▶ DESCRIPTION OF THE TASK
Only lines with the string "dropWhile" should be returned from the data below.

▶ DATA SHOWN
-- B-side characterisation: the character fold produces pvSegsP (raw equality)
theorem pv_LB (m : Int) (hm : 1 ≤ m) :
    ∀ n (l : List Char) rs segs cur o, l.length ≤ n → pvRle l = rs →
    (∀ c, l.head? = some c → c ≠ '1') →
    pvBFinal m (l.foldl (pvBStep m) (segs, cur, o)) = segs ++ pvSegsP m rs cur o := by
  intro n
  induction n with
  | zero =>
    intro l rs segs cur o hn hrle hhead
    have hl : l = [] := by cases l <;> simp at hn ⊢
    subst hl
    rw [← hrle]
    by_cases ho : ((o:Nat):Int) ≥ m <;> simp [pvRle, pvBFinal, pvSegsP, ho]
  | succ n ihn =>
    intro l rs segs cur o hn hrle hhead
    cases l with
    | nil =>
      rw [← hrle]
      by_cases ho : ((o:Nat):Int) ≥ m <;> simp [pvRle, pvBFinal, pvSegsP, ho]
    | cons c cs =>
      have hc : c ≠ '1' := hhead c rfl
      subst hrle
      have heq : pvRle (c :: cs) =
          (c, (cs.takeWhile (· == c)).length + 1) :: pvRle (cs.dropWhile (· == c)) := by
        rw [pvRle]
      obtain ⟨hk, u, hu, hru, hnu⟩ := pvRle_decomp heq
      have hulen : u.length ≤ n := by
        have h1 := congrArg List.length hu
        have hn' : cs.length + 1 ≤ n + 1 := by simpa using hn
        simp at h1
        omega
      -- fold over the first (non-one) run: flush pending ones once, then append
      have hrun : ∀ (S : List (List Char)) (C : List Char),
          (List.replicate ((cs.takeWhile (· == c)).length + 1) c).foldl (pvBStep m) (S, C, o) =
          (if ((o:Nat):Int) ≥ m then
            (S ++ [C], List.replicate ((cs.takeWhile (· == c)).length + 1) c, 0)
           else
            (S, C ++ List.replicate o '1' ++ List.replicate ((cs.takeWhile (· == c)).length + 1) c, 0)) := by
        intro S C
        rw [List.replicate_succ, List.foldl_cons]
        by_cases ho : ((o:Nat):Int) ≥ m
        · rw [show pvBStep m (S, C, o) c = (S ++ [C], [c], 0) by simp [pvBStep, hc, ho]]
          rw [pv_zerosFold m hm hc]
          simp [ho, List.replicate_succ]
        · rw [show pvBStep m (S, C, o) c = (S, C ++ List.replicate o '1' ++ [c], 0) by
            simp [pvBStep, hc, ho]]
          rw [pv_zerosFold m hm hc]
          simp [ho, List.replicate_succ]
      -- continue past that run
      have hcont : ∀ (S : List (List Char)) (C : List Char),
          pvBFinal m (u.foldl (pvBStep m) (S, C, 0)) = S ++ pvSegsP m (pvRle u) C 0 := by
        intro S C
        rcases hu2 : u with _ | ⟨d, ds⟩
        · simp [pvRle, pvBFinal, pvSegsP, show ¬ (((0:Nat):Int) ≥ m) by push_cast; omega]
        · by_cases hd : d = '1'
          · subst hd
            have heq2 : pvRle ('1' :: ds) =
                ('1', (ds.takeWhile (· == '1')).length + 1) :: pvRle (ds.dropWhile (· == '1')) := by
              rw [pvRle]
            obtain ⟨hj, w, hw, hrw, hnw⟩ := pvRle_decomp heq2
            have hwlen : w.length ≤ n := by
              have h1 := congrArg List.length hw
              have h2 := congrArg List.length hu2
              simp at h1 h2
              omega
            rw [hw, List.foldl_append, pv_onesFold]
            rw [ihn w _ S C _ hwlen rfl (fun c' hc' h1 => hnw c' hc' h1)]
            conv_rhs => rw [← hw, heq2]
            simp [pvSegsP, hrw]
          · refine ihn (d :: ds) (pvRle (d :: ds)) S C 0 (hu2 ▸ hulen) rfl ?_
            intro c' hc'
            simp at hc'
            rw [← hc']
            exact hd
      conv_lhs => rw [hu]
      rw [List.foldl_append, hrun, heq]
      by_cases ho : ((o:Nat):Int) ≥ m
      · rw [if_pos ho, hcont, hru]
        simp [pvSegsP, hc, ho]
      · rw [if_neg ho, hcont, hru]
        simp [pvSegsP, hc, ho, List.append_assoc]
-- pv_equiv track=rewrite | github.com/areebahmeddd/udaan.ai | app/agents/college_agent.py | map_courses
-- ===== SOURCE A (Python) =====
-- from typing import Dict, Any, List
--
-- def map_courses(courses: List[str]) -> List[str]:
--     course_mapping = {
--         "B.Tech": ["engineering"],
--         "B.Tech CSE": ["engineering"],
--         "MBBS": ["medical"],
--         "B.Pharmacy": ["pharmacy"],
--         "B.Sc Nursing": ["medical"],
--         "B.Com": ["management"],
--         "BBA": ["management"],
--         "CA Foundation": ["management"],
--         "Banking & Insurance": ["management"],
--         "BA": ["law"],
--         "B.Ed": ["law"],
--         "Law": ["law"],
--         "B.Arch": ["architecture"],
--         "BA Fine Arts": ["architecture"],
--         "Design": ["architecture"],
--         "Mass Communication": ["law"],
--         "Journalism": ["law"],
--         "Diploma": ["engineering"],
--         "ITI": ["engineering"],
--         "Paramedical": ["medical"],
--         "Hospitality": ["management"],
--         "Hotel Management": ["management"],
--     }
--
--     mapped_fields = []
--     for course in courses:
--         course_found = False
--         for key in course_mapping:
--             if key.lower() in course.lower():
--                 mapped_fields.extend(course_mapping[key])
--                 course_found = True
--                 break
--
--         if not course_found:
--             if any(
--                 word in course.lower()
--                 for word in [
--                     "tech",
--                     "engineer",
--                     "computer",
--                     "mechanical",
--                     "civil",
--                     "electrical",
--                 ]
--             ):
--                 mapped_fields.append("engineering")
--             elif any(
--                 word in course.lower()
--                 for word in ["medical", "mbbs", "doctor", "nurse", "pharmacy", "dental"]
--             ):
--                 mapped_fields.append("medical")
--             elif any(
--                 word in course.lower()
--                 for word in [
--                     "commerce",
--                     "management",
--                     "business",
--                     "finance",
--                     "economics",
--                 ]
--             ):
--                 mapped_fields.append("management")
--             elif any(
--                 word in course.lower()
--                 for word in ["architecture", "design", "fine arts"]
--             ):
--                 mapped_fields.append("architecture")
--             elif any(
--                 word in course.lower()
--                 for word in ["law", "legal", "arts", "humanities", "social"]
--             ):
--                 mapped_fields.append("law")
--
--     return (
--         list(set(mapped_fields))
--         if mapped_fields
--         else ["engineering", "medical", "management"]
--     )
-- ===== SOURCE B (Python) =====
-- # Loop inversion: instead of scanning the rule list per course with an early break,
-- # sweep the rules once (rule-major) over a parallel per-course Option state; each rule
-- # claims every still-unassigned course containing its substring, then the assigned
-- # fields are read off in course order.
--
-- _RULES = [
--     # dict keys (lowercased), in dict order
--     ("b.tech", "engineering"), ("b.tech cse", "engineering"), ("mbbs", "medical"),
--     ("b.pharmacy", "pharmacy"), ("b.sc nursing", "medical"), ("b.com", "management"),
--     ("bba", "management"), ("ca foundation", "management"),
--     ("banking & insurance", "management"), ("ba", "law"), ("b.ed", "law"),
--     ("law", "law"), ("b.arch", "architecture"), ("ba fine arts", "architecture"),
--     ("design", "architecture"), ("mass communication", "law"), ("journalism", "law"),
--     ("diploma", "engineering"), ("iti", "engineering"), ("paramedical", "medical"),
--     ("hospitality", "management"), ("hotel management", "management"),
--     # fallback keywords, in elif-chain order
--     ("tech", "engineering"), ("engineer", "engineering"), ("computer", "engineering"),
--     ("mechanical", "engineering"), ("civil", "engineering"), ("electrical", "engineering"),
--     ("medical", "medical"), ("mbbs", "medical"), ("doctor", "medical"),
--     ("nurse", "medical"), ("pharmacy", "medical"), ("dental", "medical"),
--     ("commerce", "management"), ("management", "management"), ("business", "management"),
--     ("finance", "management"), ("economics", "management"),
--     ("architecture", "architecture"), ("design", "architecture"), ("fine arts", "architecture"),
--     ("law", "law"), ("legal", "law"), ("arts", "law"),
--     ("humanities", "law"), ("social", "law"),
-- ]
--
--
-- def map_courses(courses):
--     state = [[c.lower(), None] for c in courses]
--     for sub, field in _RULES:
--         for entry in state:
--             if entry[1] is None and sub in entry[0]:
--                 entry[1] = field
--     fields = [f for _, f in state if f is not None]
--     return list(set(fields)) if fields else ["engineering", "medical", "management"]
-- ===== Notes on version B (the rewrite author's own statement) =====
-- stated objective: alternative
-- what changed: Inverts the loop nesting: instead of scanning the dict keys and the five elif keyword groups per course with an early break, B sweeps a flat prebuilt priority-ordered rule list once (rule-major) over a parallel per-course Option state where each rule claims every still-unassigned matching course, then reads the fields off in course order; agreement rests on each course keeping the field of its first matching rule.
import Mathlib
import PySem

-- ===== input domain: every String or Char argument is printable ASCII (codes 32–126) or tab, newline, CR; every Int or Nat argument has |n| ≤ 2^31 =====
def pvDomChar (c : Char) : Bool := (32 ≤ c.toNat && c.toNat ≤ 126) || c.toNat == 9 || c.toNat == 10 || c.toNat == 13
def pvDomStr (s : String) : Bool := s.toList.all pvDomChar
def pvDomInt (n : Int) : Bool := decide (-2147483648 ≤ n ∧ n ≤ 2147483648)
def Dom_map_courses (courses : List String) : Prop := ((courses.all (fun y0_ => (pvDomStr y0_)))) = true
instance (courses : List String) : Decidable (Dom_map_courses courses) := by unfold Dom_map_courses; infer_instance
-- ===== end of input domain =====

-- B inverts the loop nesting: a rule-major sweep of one flat priority-ordered rule list over a
-- parallel per-course Option state replaces A's per-course scan of dict keys plus elif chain
-- (objective: alternative; same return value).

-- ===== PORT A =====
def pvCourseMapping : PySem.Dict String (List String) :=
  PySem.Dict.ofList [
    ("B.Tech", ["engineering"]), ("B.Tech CSE", ["engineering"]), ("MBBS", ["medical"]),
    ("B.Pharmacy", ["pharmacy"]), ("B.Sc Nursing", ["medical"]), ("B.Com", ["management"]),
    ("BBA", ["management"]), ("CA Foundation", ["management"]),
    ("Banking & Insurance", ["management"]), ("BA", ["law"]), ("B.Ed", ["law"]),
    ("Law", ["law"]), ("B.Arch", ["architecture"]), ("BA Fine Arts", ["architecture"]),
    ("Design", ["architecture"]), ("Mass Communication", ["law"]), ("Journalism", ["law"]),
    ("Diploma", ["engineering"]), ("ITI", ["engineering"]), ("Paramedical", ["medical"]),
    ("Hospitality", ["management"]), ("Hotel Management", ["management"])]

-- the elif chain run when no dict key matched ([] = no branch fired, nothing appended)
def pvFallbackA (course : String) : List String :=
  if ["tech", "engineer", "computer", "mechanical", "civil", "electrical"].any
      (fun w => PySem.Str.isIn w (PySem.Str.lower course)) then ["engineering"]
  else if ["medical", "mbbs", "doctor", "nurse", "pharmacy", "dental"].any
      (fun w => PySem.Str.isIn w (PySem.Str.lower course)) then ["medical"]
  else if ["commerce", "management", "business", "finance", "economics"].any
      (fun w => PySem.Str.isIn w (PySem.Str.lower course)) then ["management"]
  else if ["architecture", "design", "fine arts"].any
      (fun w => PySem.Str.isIn w (PySem.Str.lower course)) then ["architecture"]
  else if ["law", "legal", "arts", "humanities", "social"].any
      (fun w => PySem.Str.isIn w (PySem.Str.lower course)) then ["law"]
  else []

-- the inner 'for key in course_mapping: … break' is a first-match search over the keys
def pvCourseA (course : String) : List String :=
  match pvCourseMapping.keys.find?
      (fun k => PySem.Str.isIn (PySem.Str.lower k) (PySem.Str.lower course)) with
  | some k => pvCourseMapping.getD k []
  | none => pvFallbackA course

def map_courses (courses : List String) : List String :=
  let mapped := courses.foldl (fun acc course => acc ++ pvCourseA course) []
  if mapped.isEmpty then ["engineering", "medical", "management"] else PySem.Set.ofList mapped

-- ===== PORT B =====
def pvRules : List (String × String) := [
    ("b.tech", "engineering"), ("b.tech cse", "engineering"), ("mbbs", "medical"),
    ("b.pharmacy", "pharmacy"), ("b.sc nursing", "medical"), ("b.com", "management"),
    ("bba", "management"), ("ca foundation", "management"),
    ("banking & insurance", "management"), ("ba", "law"), ("b.ed", "law"),
    ("law", "law"), ("b.arch", "architecture"), ("ba fine arts", "architecture"),
    ("design", "architecture"), ("mass communication", "law"), ("journalism", "law"),
    ("diploma", "engineering"), ("iti", "engineering"), ("paramedical", "medical"),
    ("hospitality", "management"), ("hotel management", "management"),
    ("tech", "engineering"), ("engineer", "engineering"), ("computer", "engineering"),
    ("mechanical", "engineering"), ("civil", "engineering"), ("electrical", "engineering"),
    ("medical", "medical"), ("mbbs", "medical"), ("doctor", "medical"),
    ("nurse", "medical"), ("pharmacy", "medical"), ("dental", "medical"),
    ("commerce", "management"), ("management", "management"), ("business", "management"),
    ("finance", "management"), ("economics", "management"),
    ("architecture", "architecture"), ("design", "architecture"), ("fine arts", "architecture"),
    ("law", "law"), ("legal", "law"), ("arts", "law"),
    ("humanities", "law"), ("social", "law")]

-- one rule updates one [lowered_course, field] entry ('if entry[1] is None and sub in entry[0]')
def pvUpd (e : String × Option String) (r : String × String) : String × Option String :=
  if e.2.isNone && PySem.Str.isIn r.1 e.1 then (e.1, some r.2) else e

-- one rule sweeps the whole state ('for entry in state: …')
def pvStep (st : List (String × Option String)) (r : String × String) : List (String × Option String) :=
  st.map (fun e => pvUpd e r)
-- pv_equiv track=rewrite | github.com/m13v/social-autoposter | scripts/scan_dm_candidates.py | infer_target_project
-- ===== SOURCE A (Python) =====
-- def infer_target_project(text_parts, project_topic_index):
--     """Return the project whose topics overlap most with the given text, or None."""
--     blob = " ".join(t for t in text_parts if t).lower()
--     if not blob:
--         return None
--     best_name, best_score = None, 0
--     for name, phrases in project_topic_index:
--         score = 0
--         for phrase in phrases:
--             if not phrase:
--                 continue
--             if " " in phrase:
--                 if phrase in blob:
--                     score += 2
--             else:
--                 if f" {phrase} " in f" {blob} ":
--                     score += 1
--         if score > best_score:
--             best_score = score
--             best_name = name
--     return best_name if best_score > 0 else None
-- ===== SOURCE B (Python) =====
-- def infer_target_project(text_parts, project_topic_index):
--     """Phrase-centric rewrite: evaluate each distinct phrase once against the text,
--     then distribute its weight to the listing projects via an inverted index."""
--     blob = " ".join(t for t in text_parts if t).lower()
--     if not blob:
--         return None
--     words = set(blob.split(" "))
--     occ = {}  # phrase -> indices of the projects listing it (with multiplicity)
--     for i, (_name, phrases) in enumerate(project_topic_index):
--         for p in phrases:
--             if p:
--                 occ.setdefault(p, []).append(i)
--     scores = {}  # project index -> accumulated score
--     for p, idxs in occ.items():
--         if " " in p:
--             v = 2 if p in blob else 0
--         else:
--             v = 1 if p in words else 0
--         if v:
--             for i in idxs:
--                 scores[i] = scores.get(i, 0) + v
--     best_name, best = None, 0
--     for i, (name, _phrases) in enumerate(project_topic_index):
--         s = scores.get(i, 0)
--         if best < s:
--             best_name, best = name, s
--     return best_name if best > 0 else None
-- ===== Notes on version B (the rewrite author's own statement) =====
-- stated objective: faster
-- what changed: B inverts the loop structure: instead of scanning every phrase of every project against the blob, it tokenizes the blob once into a word set, builds an inverted index phrase->project indices, evaluates each DISTINCT phrase once (hash lookup for single words, one substring scan for multi-word phrases), and distributes the weights to per-project score counters before a final first-strict-max scan.
import Mathlib
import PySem

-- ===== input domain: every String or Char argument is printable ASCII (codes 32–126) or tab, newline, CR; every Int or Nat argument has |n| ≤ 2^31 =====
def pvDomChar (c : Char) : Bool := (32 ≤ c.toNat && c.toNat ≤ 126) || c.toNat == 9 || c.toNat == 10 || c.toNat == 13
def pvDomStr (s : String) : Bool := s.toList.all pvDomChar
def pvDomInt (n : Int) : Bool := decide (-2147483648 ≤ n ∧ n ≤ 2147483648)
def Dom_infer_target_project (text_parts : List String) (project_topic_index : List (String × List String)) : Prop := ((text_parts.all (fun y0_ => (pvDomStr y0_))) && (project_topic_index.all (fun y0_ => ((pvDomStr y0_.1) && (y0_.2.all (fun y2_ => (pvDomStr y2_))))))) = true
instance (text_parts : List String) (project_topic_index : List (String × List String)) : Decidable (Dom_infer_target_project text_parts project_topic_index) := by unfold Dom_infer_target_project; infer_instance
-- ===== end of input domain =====

-- B inverts A's loop structure: it tokenizes the blob once into a word set, builds an
-- inverted index phrase -> project indices, evaluates each distinct phrase once and
-- distributes its weight to per-project score counters, then scans for the first strict
-- maximum; same return value for every input.

-- ===== PORT A =====
def infer_target_project (text_parts : List String) (project_topic_index : List (String × List String)) : Option String :=
  let blob := PySem.Chars.lower (PySem.Chars.join [' '] ((text_parts.filter (fun t => t ≠ "")).map String.toList))
  if blob = [] then none
  else
    let best := project_topic_index.foldl (fun (st : Option String × Int) np =>
      let score := np.2.foldl (fun (sc : Int) phrase =>
        let pl := phrase.toList
        if pl = [] then sc
        else if PySem.Chars.isIn [' '] pl then
          (if PySem.Chars.isIn pl blob then sc + 2 else sc)
        else
          (if PySem.Chars.isIn (' ' :: pl ++ [' ']) (' ' :: blob ++ [' ']) then sc + 1 else sc)) 0
      if st.2 < score then (some np.1, score) else st) (none, 0)
    if 0 < best.2 then best.1 else none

▶ SOLUTION
          (c, (cs.takeWhile (· == c)).length + 1) :: pvRle (cs.dropWhile (· == c)) := by
                ('1', (ds.takeWhile (· == '1')).length + 1) :: pvRle (ds.dropWhile (· == '1')) := by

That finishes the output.